As noted here earlier in the week, in an item about the Six Day War aired on BBC World Service radio on June 3rd, BBC Arabic’s Sally Nabil mentioned that her department would be “marking this anniversary with a number of postcards [reports] from the different countries that were occupied during the 1967 war”.

“I’m here in Cairo. I’m filing a postcard with a veteran warrior.”

On June 6th that report appeared on the BBC Arabic website and apparently also on BBC Arabic TV.

The report’s synopsis repeats the claim made in Nabil’s World Service item according to which her interviewee was a prisoner of war ‘for about a year’. As noted here previously, according to the Israeli MFA, all prisoner exchanges with Egypt were completed by January 23rd 1968 and so that claim is obviously questionable.

In the report BBC Arabic’s audiences hear the following:

“I am Amin Abdul Rahman Mohammad Jumaa. I was born in the year of 1944. I am 72 years of age. I enlisted myself in the Egyptian army in 1964.

I was taken as a hostage by Israel for a year. I was released in the end of 1968.

The first day, I entered the camp and the thorns were between 6 to 10 cm.

I was walking barefoot on the thorns and the thorns went in my feet.

We were sitting in the camp, we were all Egyptians and all were starving. They give a quarter piece of toast and then he [the Israeli solider] start to beat you.

They start to investigate you and interrogate. After investigation they take the hostage and he never comes back.

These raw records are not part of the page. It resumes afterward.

-- ===== VERDICT (by name: the statement is the Claim_ definition above) =====
theorem match_glossary_terms_spec : Claim_equal_match_glossary_terms := by
  intro source_sentence glossary max_terms _
  unfold Spec_match_glossary_terms
  by_cases hg : glossary = []
  · subst hg
    simp only [match_glossary_terms, match_glossary_terms_alt]
    rw [show (PySem.Dict.ofList (([] : List (String × String × String)).map (fun t => (t.1, t.2)))).keys = [] from rfl]
    rw [List.filter_nil, (PySem.List.sorted_eq_nil_iff _ _ _).mpr rfl,
      PySem.List.slice_to _ (le_max_right max_terms 0), List.take_nil, List.foldl_nil]
    simp
  · have hB : match_glossary_terms_alt source_sentence glossary max_terms
        = (PySem.List.slice
            (PySem.List.sorted
              (((PySem.Dict.ofList (glossary.map (fun t => (t.1, t.2)))).keys).filter
                (fun k => PySem.Set.contains
                  ((PySem.Set.ofList (((PySem.Dict.ofList (glossary.map (fun t => (t.1, t.2)))).keys).map (fun k => PySem.Str.len k))).foldl (fun acc L =>
                    (PySem.List.pyRange 0 (PySem.Str.len (PySem.Str.lower source_sentence) - L + 1) 1).foldl
                      (fun acc2 i => PySem.Set.add acc2 (PySem.Str.slice (PySem.Str.lower source_sentence) (some i) (some (i + L)))) acc)
                    PySem.Set.empty) k))
              (fun k => PySem.Str.len k) true)
            none (some (max max_terms 0))).foldl
          (fun result key => result ++ [PySem.Str.join "" [((PySem.Dict.ofList (glossary.map (fun t => (t.1, t.2)))).getD key ("", "")).1, "=", ((PySem.Dict.ofList (glossary.map (fun t => (t.1, t.2)))).getD key ("", "")).2]]) [] := rfl
    have hA : match_glossary_terms source_sentence glossary max_terms
        = (PySem.List.sorted ((PySem.Dict.ofList (glossary.map (fun t => (t.1, t.2)))).keys) (fun k => PySem.Str.len k) true).foldl
            (fun ms key =>
              if PySem.Str.isIn key (PySem.Str.lower source_sentence) = true ∧ ((ms.length : Int) < max_terms) then
                ms ++ [PySem.Str.join "" [((PySem.Dict.ofList (glossary.map (fun t => (t.1, t.2)))).getD key ("", "")).1, "=", ((PySem.Dict.ofList (glossary.map (fun t => (t.1, t.2)))).getD key ("", "")).2]]
              else ms) [] := by
      unfold match_glossary_terms
      split
      next h => exact absurd h hg
      next => rfl
    rw [hA, hB]
    generalize PySem.Dict.ofList (glossary.map (fun t => (t.1, t.2))) = d
    generalize PySem.Str.lower source_sentence = sl
    exact pv_main sl d.keys
      (fun key => PySem.Str.join "" [(d.getD key ("", "")).1, "=", (d.getD key ("", "")).2])
      max_terms
-- pv_equiv track=rewrite | github.com/OPGuy2000/4Dvisor-HackUMBC-2025 | server/src/core.py | pick_courses_for_group
-- ===== SOURCE A (Python) =====
-- def pick_courses_for_group(sorted_courses, min_credits):
--     picked = []
--     total = 0
--     for c in sorted_courses:
--         if total >= min_credits:
--             break
--         picked.append(c)
--         total += c["credits"]
--     return picked, total
-- ===== SOURCE B (Python) =====
-- def pick_courses_for_group(sorted_courses, min_credits):
--     # Build the prefix-sum table first, then find the cutoff index in it.
--     prefix = []
--     s = 0
--     for c in sorted_courses:
--         s += c.get("credits", 0)
--         prefix.append(s)
--     if min_credits <= 0:
--         return [], 0
--     for i, s in enumerate(prefix):
--         if s >= min_credits:
--             return sorted_courses[:i + 1], s
--     return list(sorted_courses), prefix[-1] if prefix else 0
-- ===== Notes on version B (the rewrite author's own statement) =====
-- stated objective: alternative
-- what changed: B first builds the full prefix-sum table of credits (missing credits counting as 0), then searches that table for the first index reaching the threshold and slices the course list there, instead of A's single accumulate-check-append loop.
import Mathlib
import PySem

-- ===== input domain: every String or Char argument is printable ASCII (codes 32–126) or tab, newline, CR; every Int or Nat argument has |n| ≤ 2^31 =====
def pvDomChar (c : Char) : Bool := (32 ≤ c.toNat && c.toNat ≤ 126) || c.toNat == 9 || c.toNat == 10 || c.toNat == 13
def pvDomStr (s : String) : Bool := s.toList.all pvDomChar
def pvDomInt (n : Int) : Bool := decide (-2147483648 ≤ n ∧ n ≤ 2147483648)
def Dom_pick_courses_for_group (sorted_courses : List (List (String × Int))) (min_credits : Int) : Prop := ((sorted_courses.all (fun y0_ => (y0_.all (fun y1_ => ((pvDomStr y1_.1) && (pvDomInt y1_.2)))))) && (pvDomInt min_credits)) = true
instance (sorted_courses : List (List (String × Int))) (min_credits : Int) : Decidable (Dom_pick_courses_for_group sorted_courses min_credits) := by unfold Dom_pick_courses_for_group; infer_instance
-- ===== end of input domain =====

-- B builds the prefix-sum table first and then searches it for the cutoff index (a different
-- decomposition of the same O(n) task); return values are proved equal on Pre_.

-- ===== PORT A =====
-- c["credits"]: first-match association-list lookup; total only under Pre_ (key present)
def pvCredits (c : List (String × Int)) : Int := (c.lookup "credits").getD 0

def pickA_go (min_credits : Int) : List (List (String × Int)) → List (List (String × Int)) → Int → (List (List (String × Int))) × Int
  | [], picked, total => (picked, total)
  | c :: rest, picked, total =>
      if total ≥ min_credits then (picked, total)
      else pickA_go min_credits rest (picked ++ [c]) (total + pvCredits c)

def pick_courses_for_group (sorted_courses : List (List (String × Int))) (min_credits : Int) : (List (List (String × Int))) × Int :=
  pickA_go min_credits sorted_courses [] 0

-- ===== PORT B =====
-- prefix-sum table (the first loop of Source B)
def pickB_prefix : List (List (String × Int)) → Int → List Int
  | [], _ => []
  | c :: rest, s =>
      let s' := s + pvCredits c
      s' :: pickB_prefix rest s'

-- the enumerate-search loop of Source B
def pickB_scan (courses : List (List (String × Int))) (min_credits : Int) : List Int → Int → Option ((List (List (String × Int))) × Int)
  | [], _ => none
  | s :: rest, i =>
      if s ≥ min_credits then some (PySem.List.slice courses (some 0) (some (i + 1)), s)
      else pickB_scan courses min_credits rest (i + 1)

def pick_courses_for_group_alt (sorted_courses : List (List (String × Int))) (min_credits : Int) : (List (List (String × Int))) × Int :=
  let pfx := pickB_prefix sorted_courses 0
  if min_credits ≤ 0 then ([], 0)
  else
    match pickB_scan sorted_courses min_credits pfx 0 with
    | some r => r
    | none => (sorted_courses, (pfx.getLast?).getD 0)

-- ===== PRECONDITION & SPEC =====
-- Pre_ excludes the inputs on which Python A raises KeyError: those where a course without a
-- "credits" key sits where the running total is still below the threshold; with negative credits
-- this can also exclude a few inputs past A's stopping point, on which A and B return the same value.
def Pre_pick_courses_for_group (sorted_courses : List (List (String × Int))) (min_credits : Int) : Prop :=
  ∀ (i : Nat) (h : i < sorted_courses.length),
    ((sorted_courses.take i).all (fun c => (c.lookup "credits").isSome)) = true →
    (sorted_courses.take i).foldl (fun a c => a + pvCredits c) 0 < min_credits →
    ((sorted_courses[i]'h).lookup "credits").isSome = true


instance (sorted_courses : List (List (String × Int))) (min_credits : Int) : Decidable (Pre_pick_courses_for_group sorted_courses min_credits) := by unfold Pre_pick_courses_for_group; infer_instance

def pvWitness_pick_courses_for_group : (List (List (String × Int))) × Int := ([[("credits", 3)], [("credits", 4)]], 5)

def Spec_pick_courses_for_group (sorted_courses : List (List (String × Int))) (min_credits : Int) (out : (List (List (String × Int))) × Int) : Prop := out = pick_courses_for_group_alt sorted_courses min_credits
instance (sorted_courses : List (List (String × Int))) (min_credits : Int) (out : (List (List (String × Int))) × Int) : Decidable (Spec_pick_courses_for_group sorted_courses min_credits out) := by unfold Spec_pick_courses_for_group; infer_instance

-- ===== CLAIM (what is proved, stated in full; the proofs are below) =====
def Claim_equal_pick_courses_for_group : Prop := ∀ (sorted_courses : List (List (String × Int))) (min_credits : Int), Dom_pick_courses_for_group sorted_courses min_credits → Pre_pick_courses_for_group sorted_courses min_credits → Spec_pick_courses_for_group sorted_courses min_credits (pick_courses_for_group sorted_courses min_credits)

-- ===== LEMMAS AND PROOFS =====

-- A's accumulator only prepends to the picked list
theorem pickA_go_acc (min_credits : Int) (l : List (List (String × Int))) :
    ∀ (p : List (List (String × Int))) (t : Int),
      pickA_go min_credits l p t = (p ++ (pickA_go min_credits l [] t).1, (pickA_go min_credits l [] t).2) := by
  induction l with
  | nil => intro p t; simp [pickA_go]
  | cons c rest ih =>
      intro p t
      by_cases h : t ≥ min_credits
      · simp [pickA_go, h]
      · simp only [pickA_go, if_neg h]
        rw [ih (p ++ [c]), ih ([] ++ [c])]
        simp

-- first threshold hit in the pfx table, with its index
def firstHit (min_credits : Int) : List Int → Option (Nat × Int)
  | [] => none
  | s :: rest =>
      if s ≥ min_credits then some (0, s)
      else (firstHit min_credits rest).map (fun p => (p.1 + 1, p.2))

theorem pickB_scan_eq_firstHit (courses : List (List (String × Int))) (min_credits : Int) :
    ∀ (pfx : List Int) (i : Int),
      pickB_scan courses min_credits pfx i =
        (firstHit min_credits pfx).map
          (fun p => (PySem.List.slice courses (some 0) (some (i + (p.1 : Int) + 1)), p.2)) := by
  intro pfx
  induction pfx with
  | nil => intro i; simp [pickB_scan, firstHit]
  | cons s rest ih =>
      intro i
      by_cases h : s ≥ min_credits
      · simp [pickB_scan, firstHit, h]
      · simp only [pickB_scan, if_neg h, firstHit]
        rw [ih (i + 1)]
        cases firstHit min_credits rest with
        | none => simp
        | some p => simp; ring_nf

-- core characterisation of A's loop via the prefix table, for t < min_credits
theorem pickA_stop (min_credits t : Int) (l : List (List (String × Int))) (h : t ≥ min_credits) :
    pickA_go min_credits l [] t = ([], t) := by
  cases l with
  | nil => rfl
  | cons c rest => simp [pickA_go, h]

theorem lastD_cons (a : Int) (l : List Int) (d : Int) :
    ((a :: l).getLast?).getD d = (l.getLast?).getD a := by
  cases l with
  | nil => rfl
  | cons b m => simp [List.getLast?_cons]

theorem pickA_char (min_credits : Int) :
    ∀ (l : List (List (String × Int))) (t : Int), t < min_credits →
      pickA_go min_credits l [] t =
        match firstHit min_credits (pickB_prefix l t) with
        | some p => (l.take (p.1 + 1), p.2)
        | none => (l, ((pickB_prefix l t).getLast?).getD t) := by
  intro l
  induction l with
  | nil => intro t ht; simp [pickA_go, pickB_prefix, firstHit]
  | cons c rest ih =>
      intro t ht
      have hlt : ¬ t ≥ min_credits := by omega
      simp only [pickA_go, if_neg hlt]
      rw [pickA_go_acc min_credits rest ([] ++ [c]) (t + pvCredits c)]
      simp only [pickB_prefix, firstHit]
      by_cases h2 : t + pvCredits c ≥ min_credits
      · rw [pickA_stop _ _ _ h2]
        simp [h2]
      · rw [ih (t + pvCredits c) (by omega)]
        simp only [if_neg h2]
        cases hfh : firstHit min_credits (pickB_prefix rest (t + pvCredits c)) with
        | some p => simp
        | none => simp [lastD_cons]

theorem pick_courses_for_group_spec : Claim_equal_pick_courses_for_group := by
  intro courses min_credits _dom _pre
  unfold Spec_pick_courses_for_group pick_courses_for_group pick_courses_for_group_alt
  by_cases hm : min_credits ≤ 0
  · rw [pickA_stop _ _ _ (by omega)]
    simp [hm]
  · simp only [if_neg hm]
    rw [pickA_char min_credits courses 0 (by omega)]
    rw [pickB_scan_eq_firstHit courses min_credits (pickB_prefix courses 0) 0]
    cases hfh : firstHit min_credits (pickB_prefix courses 0) with
    | none => simp
    | some p =>
        simp only [Option.map_some]
        rw [PySem.List.slice_zero_start]
        have hb : (0 : Int) + (p.1 : Int) + 1 = ((p.1 + 1 : Nat) : Int) := by push_cast; ring
        rw [hb, PySem.List.slice_to_natCast]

An Israeli soldier then asked us ‘who is thirsty?’ One of the hostages said ‘I am’ so the Israeli solider will take him and kill him with fire [shoot him].

Then another solider comes and asks the same question. Three of us answered him, while one did not give an answer. The solider asked him ‘so you are not thirsty?’ The Egyptian solider replies ‘no’. Then the Israeli solider will take him and tell him ‘so you have dignity, then I am going to kill you’.

They used [a] bulldozer to bury the Egyptian soldiers alive. They do not have values.

I said to myself, I want to take my right but Camp David does not allow me to sue the Israeli state.” 

Obviously Sally Nabil can not have independently verified those claims and allegations before publishing this item. However, as indicated in its synopsis, her agenda in this report (as well as in her World Service item) also includes promotion of attempts by some parties to claim compensation on the basis of such unproven allegations. In the English language item broadcast on June 3rd she told listeners that her interviewee:

“…said ‘I tried to get a compensation from Israel’ but you know there is a peace treaty between Egypt and Israel that was signed in the late ’70s. He said that according to the Camp David peace treaty that each country should compensate its own citizens, so it was the Egyptian government that was supposed to compensate him for what happened to him but he said that the government paid him nothing. He said ‘my pension now it’s about 500 Egyptian pounds’ which is less than $50.”

The court ruling mentioned in the synopsis relates to a case that has been going on for years. While similar allegations have been made throughout more than two decades, that court case rests largely on an Israeli documentary called ‘Ruah Shaked’ from 2007 which caused a diplomatic incident at the time. The fact that the film-maker later admitted that he had made a series of mistakes that created the inaccurate impression that Israeli soldiers had killed Egyptian prisoners of war in 1967 does not interest those pursuing that case in the Egyptian courts.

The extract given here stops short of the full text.